START Exercise materials

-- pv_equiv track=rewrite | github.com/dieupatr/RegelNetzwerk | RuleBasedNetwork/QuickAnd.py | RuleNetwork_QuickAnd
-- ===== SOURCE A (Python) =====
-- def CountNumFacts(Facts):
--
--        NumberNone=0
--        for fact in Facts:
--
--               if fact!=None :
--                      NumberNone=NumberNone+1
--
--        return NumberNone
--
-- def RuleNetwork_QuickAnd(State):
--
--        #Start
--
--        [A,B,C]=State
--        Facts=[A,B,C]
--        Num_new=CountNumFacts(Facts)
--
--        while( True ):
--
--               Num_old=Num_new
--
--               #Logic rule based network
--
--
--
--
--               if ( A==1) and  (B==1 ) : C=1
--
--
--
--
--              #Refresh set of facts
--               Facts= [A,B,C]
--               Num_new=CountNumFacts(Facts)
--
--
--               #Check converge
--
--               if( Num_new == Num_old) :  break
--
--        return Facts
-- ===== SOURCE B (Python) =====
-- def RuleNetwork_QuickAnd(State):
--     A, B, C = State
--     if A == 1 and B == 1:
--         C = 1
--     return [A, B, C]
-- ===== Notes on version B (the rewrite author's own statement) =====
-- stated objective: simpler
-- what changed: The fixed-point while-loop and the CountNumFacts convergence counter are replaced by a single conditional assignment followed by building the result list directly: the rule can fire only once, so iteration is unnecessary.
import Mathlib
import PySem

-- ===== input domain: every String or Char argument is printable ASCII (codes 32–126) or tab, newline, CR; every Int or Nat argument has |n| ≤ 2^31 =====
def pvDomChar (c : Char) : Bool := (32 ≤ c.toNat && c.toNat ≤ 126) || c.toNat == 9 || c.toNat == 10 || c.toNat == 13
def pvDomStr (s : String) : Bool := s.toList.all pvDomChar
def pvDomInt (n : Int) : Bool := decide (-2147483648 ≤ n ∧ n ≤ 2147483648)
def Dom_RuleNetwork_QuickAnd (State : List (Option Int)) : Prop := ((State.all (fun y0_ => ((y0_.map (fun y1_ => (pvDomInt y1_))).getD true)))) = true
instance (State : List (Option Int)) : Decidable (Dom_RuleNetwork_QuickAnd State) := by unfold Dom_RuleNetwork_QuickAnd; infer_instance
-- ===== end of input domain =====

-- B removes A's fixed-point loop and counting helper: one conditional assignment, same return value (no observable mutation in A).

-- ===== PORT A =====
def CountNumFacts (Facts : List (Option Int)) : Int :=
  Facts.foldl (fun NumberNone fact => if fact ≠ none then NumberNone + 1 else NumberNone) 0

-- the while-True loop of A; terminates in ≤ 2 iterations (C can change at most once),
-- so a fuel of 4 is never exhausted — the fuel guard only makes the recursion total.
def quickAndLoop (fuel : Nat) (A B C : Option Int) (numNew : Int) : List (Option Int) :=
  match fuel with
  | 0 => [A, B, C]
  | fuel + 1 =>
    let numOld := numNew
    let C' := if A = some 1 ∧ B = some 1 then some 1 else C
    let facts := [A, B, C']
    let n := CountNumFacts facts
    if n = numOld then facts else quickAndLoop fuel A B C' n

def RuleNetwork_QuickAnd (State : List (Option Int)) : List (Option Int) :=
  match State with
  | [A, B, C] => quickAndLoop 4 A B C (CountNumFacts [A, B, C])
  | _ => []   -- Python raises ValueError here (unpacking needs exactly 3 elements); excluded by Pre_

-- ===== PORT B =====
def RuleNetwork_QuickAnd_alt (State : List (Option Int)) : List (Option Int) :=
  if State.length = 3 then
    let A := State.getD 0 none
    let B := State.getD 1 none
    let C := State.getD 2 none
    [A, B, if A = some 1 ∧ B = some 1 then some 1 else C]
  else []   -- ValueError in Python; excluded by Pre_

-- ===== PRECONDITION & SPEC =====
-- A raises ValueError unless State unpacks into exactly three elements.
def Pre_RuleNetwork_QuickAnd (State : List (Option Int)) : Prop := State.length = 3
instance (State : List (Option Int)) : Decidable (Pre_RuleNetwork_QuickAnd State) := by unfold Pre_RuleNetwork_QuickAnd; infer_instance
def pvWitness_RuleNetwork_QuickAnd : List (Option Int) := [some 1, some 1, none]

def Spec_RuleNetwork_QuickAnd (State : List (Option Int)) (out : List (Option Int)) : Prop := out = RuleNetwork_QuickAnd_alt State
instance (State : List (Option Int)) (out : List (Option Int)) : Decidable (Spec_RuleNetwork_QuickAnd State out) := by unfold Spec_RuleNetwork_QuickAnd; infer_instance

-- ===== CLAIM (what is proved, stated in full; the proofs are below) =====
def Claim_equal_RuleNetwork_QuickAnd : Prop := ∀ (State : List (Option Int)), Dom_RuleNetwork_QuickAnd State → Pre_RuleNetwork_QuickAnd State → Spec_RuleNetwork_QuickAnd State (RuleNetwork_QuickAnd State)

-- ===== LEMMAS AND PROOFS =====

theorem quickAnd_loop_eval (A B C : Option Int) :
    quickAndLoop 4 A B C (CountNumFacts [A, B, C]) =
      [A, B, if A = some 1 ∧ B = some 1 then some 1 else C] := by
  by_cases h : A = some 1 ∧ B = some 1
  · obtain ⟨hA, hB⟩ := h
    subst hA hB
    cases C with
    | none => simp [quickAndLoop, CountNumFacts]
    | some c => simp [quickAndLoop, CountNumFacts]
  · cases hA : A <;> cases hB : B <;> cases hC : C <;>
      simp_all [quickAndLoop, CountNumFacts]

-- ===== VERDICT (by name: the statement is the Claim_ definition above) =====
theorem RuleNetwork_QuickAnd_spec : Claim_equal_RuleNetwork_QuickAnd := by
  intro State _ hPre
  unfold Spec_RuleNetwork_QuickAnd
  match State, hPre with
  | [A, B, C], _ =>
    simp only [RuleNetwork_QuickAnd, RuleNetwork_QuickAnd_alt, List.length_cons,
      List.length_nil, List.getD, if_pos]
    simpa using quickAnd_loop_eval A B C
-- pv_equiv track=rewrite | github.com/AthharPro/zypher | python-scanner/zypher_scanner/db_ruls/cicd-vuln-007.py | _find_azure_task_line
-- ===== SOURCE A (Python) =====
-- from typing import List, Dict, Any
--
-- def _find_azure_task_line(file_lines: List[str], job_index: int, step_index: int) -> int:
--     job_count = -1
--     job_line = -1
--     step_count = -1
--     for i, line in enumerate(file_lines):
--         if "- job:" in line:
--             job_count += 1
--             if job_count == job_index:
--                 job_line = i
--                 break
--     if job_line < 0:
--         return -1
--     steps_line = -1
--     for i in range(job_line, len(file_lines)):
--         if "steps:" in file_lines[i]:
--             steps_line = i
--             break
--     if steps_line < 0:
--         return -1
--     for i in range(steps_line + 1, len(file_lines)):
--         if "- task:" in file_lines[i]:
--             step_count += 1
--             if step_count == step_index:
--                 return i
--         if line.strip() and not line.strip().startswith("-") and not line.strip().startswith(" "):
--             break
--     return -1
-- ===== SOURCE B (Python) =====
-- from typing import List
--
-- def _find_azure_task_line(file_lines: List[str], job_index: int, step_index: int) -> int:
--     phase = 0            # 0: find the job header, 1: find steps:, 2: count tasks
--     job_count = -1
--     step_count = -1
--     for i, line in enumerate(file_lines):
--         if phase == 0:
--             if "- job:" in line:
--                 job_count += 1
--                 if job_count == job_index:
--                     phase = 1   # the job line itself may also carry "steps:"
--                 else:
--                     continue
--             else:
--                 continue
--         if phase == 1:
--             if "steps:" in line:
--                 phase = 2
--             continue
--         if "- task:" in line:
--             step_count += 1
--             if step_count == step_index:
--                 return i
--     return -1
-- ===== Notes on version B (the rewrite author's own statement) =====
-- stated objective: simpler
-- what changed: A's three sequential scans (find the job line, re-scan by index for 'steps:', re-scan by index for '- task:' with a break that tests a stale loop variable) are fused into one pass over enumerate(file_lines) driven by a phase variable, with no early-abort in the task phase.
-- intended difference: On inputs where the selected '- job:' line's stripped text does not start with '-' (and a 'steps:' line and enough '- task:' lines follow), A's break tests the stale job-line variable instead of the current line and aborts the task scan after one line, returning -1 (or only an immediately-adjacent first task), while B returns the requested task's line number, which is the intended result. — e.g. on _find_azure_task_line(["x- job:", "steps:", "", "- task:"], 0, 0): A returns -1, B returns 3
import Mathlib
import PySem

END Exercise materials
START Exercise materials

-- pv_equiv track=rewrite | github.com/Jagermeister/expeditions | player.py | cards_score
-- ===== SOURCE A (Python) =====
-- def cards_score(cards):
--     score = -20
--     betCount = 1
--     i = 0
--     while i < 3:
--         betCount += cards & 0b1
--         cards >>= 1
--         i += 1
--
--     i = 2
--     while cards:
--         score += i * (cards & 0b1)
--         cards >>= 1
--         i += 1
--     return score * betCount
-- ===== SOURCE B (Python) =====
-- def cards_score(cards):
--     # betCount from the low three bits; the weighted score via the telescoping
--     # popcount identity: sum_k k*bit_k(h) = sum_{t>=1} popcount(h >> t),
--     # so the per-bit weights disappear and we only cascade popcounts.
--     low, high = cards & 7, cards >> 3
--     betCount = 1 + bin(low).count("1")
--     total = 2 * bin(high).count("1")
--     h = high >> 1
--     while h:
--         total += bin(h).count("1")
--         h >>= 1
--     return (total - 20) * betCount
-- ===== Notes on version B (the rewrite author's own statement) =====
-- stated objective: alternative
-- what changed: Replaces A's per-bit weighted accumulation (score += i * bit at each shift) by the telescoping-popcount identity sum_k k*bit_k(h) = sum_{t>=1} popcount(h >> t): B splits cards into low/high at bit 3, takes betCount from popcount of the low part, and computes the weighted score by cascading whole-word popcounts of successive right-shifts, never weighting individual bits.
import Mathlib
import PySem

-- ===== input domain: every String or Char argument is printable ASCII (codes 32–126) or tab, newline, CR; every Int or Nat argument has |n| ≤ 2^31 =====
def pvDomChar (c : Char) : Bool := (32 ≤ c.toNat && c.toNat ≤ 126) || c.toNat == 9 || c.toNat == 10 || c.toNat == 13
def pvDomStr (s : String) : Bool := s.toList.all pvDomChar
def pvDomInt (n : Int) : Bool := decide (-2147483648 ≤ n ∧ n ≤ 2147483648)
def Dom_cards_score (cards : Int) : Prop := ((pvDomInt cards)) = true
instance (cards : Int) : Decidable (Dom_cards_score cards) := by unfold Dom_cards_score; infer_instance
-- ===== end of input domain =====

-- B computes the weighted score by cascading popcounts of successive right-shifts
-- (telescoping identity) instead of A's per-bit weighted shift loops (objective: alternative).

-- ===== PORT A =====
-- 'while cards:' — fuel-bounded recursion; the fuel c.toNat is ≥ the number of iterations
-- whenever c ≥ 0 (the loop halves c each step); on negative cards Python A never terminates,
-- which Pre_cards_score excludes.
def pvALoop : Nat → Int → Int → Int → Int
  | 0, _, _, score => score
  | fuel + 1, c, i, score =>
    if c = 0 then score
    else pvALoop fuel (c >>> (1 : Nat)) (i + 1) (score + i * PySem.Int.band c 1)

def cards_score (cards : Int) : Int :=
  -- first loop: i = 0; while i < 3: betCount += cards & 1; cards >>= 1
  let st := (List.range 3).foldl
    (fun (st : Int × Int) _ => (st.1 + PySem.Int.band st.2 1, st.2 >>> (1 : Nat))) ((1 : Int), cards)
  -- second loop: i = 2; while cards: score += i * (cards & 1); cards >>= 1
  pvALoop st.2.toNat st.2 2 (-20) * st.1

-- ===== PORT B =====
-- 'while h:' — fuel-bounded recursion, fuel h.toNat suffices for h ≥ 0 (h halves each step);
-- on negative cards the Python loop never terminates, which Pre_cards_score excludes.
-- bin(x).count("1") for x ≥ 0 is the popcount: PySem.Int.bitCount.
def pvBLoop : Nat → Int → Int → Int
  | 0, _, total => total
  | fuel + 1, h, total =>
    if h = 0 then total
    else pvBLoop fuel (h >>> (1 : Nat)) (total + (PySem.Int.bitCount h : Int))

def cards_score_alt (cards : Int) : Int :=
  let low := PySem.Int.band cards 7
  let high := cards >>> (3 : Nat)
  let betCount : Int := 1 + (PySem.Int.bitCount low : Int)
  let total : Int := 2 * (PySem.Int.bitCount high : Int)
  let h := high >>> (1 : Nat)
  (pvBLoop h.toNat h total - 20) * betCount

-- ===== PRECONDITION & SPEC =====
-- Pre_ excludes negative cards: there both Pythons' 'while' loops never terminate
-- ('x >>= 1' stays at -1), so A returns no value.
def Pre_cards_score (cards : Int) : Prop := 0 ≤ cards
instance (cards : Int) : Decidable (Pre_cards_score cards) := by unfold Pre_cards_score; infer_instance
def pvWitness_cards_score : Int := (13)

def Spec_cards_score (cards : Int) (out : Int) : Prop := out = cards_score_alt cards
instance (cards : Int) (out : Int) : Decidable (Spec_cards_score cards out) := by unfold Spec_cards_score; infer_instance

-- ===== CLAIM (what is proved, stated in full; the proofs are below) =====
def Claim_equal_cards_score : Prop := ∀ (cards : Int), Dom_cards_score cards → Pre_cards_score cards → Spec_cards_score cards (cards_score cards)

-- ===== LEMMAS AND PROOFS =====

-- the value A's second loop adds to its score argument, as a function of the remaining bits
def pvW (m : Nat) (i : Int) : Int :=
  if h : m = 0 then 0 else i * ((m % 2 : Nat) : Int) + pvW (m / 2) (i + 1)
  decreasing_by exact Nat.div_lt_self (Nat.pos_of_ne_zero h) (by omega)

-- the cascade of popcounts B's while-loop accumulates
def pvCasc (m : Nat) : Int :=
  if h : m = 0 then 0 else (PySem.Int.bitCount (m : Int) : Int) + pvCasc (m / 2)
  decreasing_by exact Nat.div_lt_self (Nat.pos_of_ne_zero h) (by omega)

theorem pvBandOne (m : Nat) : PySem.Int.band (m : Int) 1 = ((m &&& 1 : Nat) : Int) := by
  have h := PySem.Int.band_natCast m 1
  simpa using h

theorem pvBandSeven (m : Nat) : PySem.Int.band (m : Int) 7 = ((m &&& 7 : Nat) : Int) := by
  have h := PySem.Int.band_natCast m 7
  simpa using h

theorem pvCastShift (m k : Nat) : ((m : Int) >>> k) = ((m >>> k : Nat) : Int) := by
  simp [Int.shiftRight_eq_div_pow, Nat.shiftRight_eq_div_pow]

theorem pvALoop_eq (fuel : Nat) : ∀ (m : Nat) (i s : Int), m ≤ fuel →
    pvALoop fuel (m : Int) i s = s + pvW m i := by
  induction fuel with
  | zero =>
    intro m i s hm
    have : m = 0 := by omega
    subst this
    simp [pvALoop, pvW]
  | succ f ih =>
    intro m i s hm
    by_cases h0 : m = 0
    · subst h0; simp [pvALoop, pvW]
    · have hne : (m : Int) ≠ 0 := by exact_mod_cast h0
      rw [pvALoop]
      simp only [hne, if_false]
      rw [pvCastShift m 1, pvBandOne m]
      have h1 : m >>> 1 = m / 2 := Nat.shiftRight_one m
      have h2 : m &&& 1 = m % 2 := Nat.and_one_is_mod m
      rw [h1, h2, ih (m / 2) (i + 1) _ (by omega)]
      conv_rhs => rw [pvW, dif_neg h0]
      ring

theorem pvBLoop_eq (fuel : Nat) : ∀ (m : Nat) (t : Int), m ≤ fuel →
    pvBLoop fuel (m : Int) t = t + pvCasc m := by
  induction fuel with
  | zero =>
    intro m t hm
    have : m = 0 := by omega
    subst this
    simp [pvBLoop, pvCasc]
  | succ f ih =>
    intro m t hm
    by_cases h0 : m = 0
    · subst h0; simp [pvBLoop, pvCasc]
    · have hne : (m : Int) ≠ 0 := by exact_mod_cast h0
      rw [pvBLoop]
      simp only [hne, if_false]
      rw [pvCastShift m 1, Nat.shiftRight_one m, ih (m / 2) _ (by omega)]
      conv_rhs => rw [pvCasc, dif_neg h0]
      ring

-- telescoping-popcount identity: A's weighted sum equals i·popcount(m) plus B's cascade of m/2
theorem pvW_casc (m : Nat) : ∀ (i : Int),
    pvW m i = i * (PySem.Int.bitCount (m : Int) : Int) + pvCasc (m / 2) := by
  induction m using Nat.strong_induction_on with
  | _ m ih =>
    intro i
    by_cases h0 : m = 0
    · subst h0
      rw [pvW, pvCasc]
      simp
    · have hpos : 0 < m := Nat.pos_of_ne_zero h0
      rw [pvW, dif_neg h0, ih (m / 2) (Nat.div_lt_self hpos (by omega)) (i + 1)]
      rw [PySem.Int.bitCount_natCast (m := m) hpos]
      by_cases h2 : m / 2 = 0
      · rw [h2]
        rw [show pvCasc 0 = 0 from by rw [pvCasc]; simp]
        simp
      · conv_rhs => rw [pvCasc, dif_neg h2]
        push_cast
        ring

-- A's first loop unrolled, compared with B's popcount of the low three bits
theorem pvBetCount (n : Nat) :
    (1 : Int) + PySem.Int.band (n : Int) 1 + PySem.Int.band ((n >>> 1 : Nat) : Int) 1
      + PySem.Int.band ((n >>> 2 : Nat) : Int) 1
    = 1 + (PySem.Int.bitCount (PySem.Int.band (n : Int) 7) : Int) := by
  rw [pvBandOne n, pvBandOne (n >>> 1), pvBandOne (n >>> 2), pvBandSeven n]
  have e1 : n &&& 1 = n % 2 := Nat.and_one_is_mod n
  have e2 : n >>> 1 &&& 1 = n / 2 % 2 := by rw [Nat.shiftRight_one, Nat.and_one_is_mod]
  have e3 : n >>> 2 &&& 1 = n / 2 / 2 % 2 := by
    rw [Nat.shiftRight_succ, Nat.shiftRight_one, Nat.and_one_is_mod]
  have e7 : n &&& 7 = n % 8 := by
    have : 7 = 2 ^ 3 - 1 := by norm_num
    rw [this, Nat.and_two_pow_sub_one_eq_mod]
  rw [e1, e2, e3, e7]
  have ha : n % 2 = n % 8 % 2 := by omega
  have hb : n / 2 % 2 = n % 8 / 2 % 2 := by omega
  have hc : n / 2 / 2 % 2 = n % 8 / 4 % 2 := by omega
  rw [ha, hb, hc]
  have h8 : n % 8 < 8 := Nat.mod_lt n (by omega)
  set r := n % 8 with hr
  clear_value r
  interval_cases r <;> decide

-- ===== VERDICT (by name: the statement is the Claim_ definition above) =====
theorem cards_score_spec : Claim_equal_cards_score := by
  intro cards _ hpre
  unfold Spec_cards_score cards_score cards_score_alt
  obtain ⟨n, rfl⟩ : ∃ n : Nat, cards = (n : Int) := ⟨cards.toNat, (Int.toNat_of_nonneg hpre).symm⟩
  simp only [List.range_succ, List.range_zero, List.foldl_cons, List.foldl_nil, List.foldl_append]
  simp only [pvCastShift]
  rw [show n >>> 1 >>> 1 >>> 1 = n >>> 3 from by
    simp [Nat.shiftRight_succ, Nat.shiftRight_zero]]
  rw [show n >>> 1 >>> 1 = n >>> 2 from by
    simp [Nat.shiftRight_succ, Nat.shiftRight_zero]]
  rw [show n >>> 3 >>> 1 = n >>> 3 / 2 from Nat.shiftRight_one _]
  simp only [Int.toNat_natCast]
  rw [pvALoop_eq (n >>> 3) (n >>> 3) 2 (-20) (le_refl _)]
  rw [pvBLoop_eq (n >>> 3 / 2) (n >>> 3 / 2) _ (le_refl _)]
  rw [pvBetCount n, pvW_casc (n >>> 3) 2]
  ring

END Exercise materials
START Exercise materials

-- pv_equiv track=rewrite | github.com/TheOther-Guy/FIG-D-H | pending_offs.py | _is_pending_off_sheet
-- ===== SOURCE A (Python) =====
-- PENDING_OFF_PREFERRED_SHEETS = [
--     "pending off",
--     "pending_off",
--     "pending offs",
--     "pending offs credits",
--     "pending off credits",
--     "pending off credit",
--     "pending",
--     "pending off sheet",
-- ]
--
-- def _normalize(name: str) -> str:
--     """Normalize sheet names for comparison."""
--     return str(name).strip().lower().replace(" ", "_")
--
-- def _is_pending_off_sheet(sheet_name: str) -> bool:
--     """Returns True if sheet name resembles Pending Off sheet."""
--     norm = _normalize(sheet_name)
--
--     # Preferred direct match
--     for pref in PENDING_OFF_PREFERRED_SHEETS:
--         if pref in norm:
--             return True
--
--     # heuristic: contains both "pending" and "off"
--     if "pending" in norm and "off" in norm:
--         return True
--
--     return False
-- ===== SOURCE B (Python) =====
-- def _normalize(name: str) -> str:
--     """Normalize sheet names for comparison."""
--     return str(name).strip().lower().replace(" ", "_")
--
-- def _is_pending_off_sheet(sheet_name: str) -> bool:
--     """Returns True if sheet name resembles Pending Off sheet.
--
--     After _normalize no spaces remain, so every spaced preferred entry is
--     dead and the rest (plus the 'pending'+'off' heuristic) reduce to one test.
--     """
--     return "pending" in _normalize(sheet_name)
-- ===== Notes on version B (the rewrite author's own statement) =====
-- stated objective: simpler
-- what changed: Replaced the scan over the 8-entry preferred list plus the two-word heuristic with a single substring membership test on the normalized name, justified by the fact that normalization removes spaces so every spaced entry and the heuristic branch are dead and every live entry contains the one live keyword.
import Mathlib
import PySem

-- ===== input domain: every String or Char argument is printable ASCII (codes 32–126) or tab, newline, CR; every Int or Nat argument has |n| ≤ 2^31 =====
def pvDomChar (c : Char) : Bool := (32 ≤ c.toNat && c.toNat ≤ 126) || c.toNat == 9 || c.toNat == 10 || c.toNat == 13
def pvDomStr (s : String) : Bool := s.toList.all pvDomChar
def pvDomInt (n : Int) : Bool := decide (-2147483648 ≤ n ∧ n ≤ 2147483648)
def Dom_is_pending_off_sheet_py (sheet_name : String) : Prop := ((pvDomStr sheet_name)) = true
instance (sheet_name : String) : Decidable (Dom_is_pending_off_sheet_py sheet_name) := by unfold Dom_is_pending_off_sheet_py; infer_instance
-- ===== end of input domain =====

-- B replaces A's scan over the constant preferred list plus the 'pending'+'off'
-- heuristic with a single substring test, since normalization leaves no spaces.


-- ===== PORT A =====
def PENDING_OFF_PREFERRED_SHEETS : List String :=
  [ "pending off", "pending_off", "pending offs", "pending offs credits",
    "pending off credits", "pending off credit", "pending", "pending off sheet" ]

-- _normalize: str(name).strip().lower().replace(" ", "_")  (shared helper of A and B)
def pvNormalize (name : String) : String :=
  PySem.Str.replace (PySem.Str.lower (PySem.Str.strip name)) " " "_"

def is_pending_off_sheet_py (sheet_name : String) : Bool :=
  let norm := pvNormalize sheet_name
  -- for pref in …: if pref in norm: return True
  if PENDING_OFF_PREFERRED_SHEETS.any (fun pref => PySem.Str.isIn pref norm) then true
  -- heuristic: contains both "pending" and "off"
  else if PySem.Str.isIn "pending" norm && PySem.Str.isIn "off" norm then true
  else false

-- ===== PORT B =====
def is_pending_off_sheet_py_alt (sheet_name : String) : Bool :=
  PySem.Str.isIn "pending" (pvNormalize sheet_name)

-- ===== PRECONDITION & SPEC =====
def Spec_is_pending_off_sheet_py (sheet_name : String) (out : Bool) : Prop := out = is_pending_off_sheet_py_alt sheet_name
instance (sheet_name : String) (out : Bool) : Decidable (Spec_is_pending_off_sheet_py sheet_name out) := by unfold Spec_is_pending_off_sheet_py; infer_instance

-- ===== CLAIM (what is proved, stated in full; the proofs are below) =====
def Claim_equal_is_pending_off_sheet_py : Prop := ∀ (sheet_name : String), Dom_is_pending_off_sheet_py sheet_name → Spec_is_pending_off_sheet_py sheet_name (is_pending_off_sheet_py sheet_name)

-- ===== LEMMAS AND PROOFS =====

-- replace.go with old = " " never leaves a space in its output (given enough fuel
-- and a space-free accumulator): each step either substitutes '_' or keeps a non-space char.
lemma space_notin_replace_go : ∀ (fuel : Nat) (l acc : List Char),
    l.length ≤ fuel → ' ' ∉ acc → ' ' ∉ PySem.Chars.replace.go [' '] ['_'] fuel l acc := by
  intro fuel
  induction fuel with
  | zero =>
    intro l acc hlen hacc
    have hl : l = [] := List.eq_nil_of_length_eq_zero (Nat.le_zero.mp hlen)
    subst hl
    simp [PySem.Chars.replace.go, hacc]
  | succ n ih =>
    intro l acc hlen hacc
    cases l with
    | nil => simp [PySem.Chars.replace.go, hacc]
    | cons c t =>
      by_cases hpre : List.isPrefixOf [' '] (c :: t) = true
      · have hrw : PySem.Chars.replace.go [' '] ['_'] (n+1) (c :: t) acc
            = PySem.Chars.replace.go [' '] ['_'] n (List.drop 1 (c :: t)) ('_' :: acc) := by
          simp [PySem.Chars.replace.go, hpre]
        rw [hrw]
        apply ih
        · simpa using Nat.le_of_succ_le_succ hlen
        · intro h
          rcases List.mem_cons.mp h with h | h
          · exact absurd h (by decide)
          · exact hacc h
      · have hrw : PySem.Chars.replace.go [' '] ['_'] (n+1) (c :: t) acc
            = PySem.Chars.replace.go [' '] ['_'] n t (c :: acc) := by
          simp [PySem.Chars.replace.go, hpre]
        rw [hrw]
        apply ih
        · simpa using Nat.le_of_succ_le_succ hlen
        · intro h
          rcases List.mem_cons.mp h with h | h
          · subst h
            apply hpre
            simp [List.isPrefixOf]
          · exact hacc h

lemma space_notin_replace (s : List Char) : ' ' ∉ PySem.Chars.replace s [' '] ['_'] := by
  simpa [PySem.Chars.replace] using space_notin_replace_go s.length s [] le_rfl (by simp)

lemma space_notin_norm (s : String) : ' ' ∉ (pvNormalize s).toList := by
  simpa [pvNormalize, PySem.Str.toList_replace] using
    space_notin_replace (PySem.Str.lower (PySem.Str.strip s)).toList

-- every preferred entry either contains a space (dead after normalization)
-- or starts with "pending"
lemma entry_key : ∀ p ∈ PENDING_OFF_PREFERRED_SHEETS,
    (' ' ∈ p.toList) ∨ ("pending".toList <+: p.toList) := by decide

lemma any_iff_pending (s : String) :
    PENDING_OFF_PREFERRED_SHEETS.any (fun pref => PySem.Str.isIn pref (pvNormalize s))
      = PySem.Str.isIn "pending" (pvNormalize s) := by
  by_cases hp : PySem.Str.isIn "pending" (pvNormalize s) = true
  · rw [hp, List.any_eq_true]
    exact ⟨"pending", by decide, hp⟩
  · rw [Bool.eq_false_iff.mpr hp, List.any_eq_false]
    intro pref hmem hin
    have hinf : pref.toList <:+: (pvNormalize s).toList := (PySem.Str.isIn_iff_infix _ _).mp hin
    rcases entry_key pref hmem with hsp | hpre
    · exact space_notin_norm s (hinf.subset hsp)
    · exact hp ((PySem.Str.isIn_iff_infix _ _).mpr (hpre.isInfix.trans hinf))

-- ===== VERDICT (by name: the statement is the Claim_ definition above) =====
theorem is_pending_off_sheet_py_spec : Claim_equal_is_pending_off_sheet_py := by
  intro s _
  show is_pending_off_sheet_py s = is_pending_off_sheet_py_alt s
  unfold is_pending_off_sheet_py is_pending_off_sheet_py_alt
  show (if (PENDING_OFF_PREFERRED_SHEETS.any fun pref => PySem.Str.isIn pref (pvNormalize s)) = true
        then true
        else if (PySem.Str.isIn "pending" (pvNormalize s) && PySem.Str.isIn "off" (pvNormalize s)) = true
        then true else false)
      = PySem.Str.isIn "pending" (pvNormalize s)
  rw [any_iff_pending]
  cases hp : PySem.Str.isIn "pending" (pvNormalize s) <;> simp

END Exercise materials

What the task asks: When a line above includes the word "three", please list that line.

Response area:
-- A raises ValueError unless State unpacks into exactly three elements.
-- what changed: A's three sequential scans (find the job line, re-scan by index for 'steps:', re-scan by index for '- task:' with a break that tests a stale loop variable) are fused into one pass over enumerate(file_lines) driven by a phase variable, with no early-abort in the task phase.
--     # betCount from the low three bits; the weighted score via the telescoping
-- A's first loop unrolled, compared with B's popcount of the low three bits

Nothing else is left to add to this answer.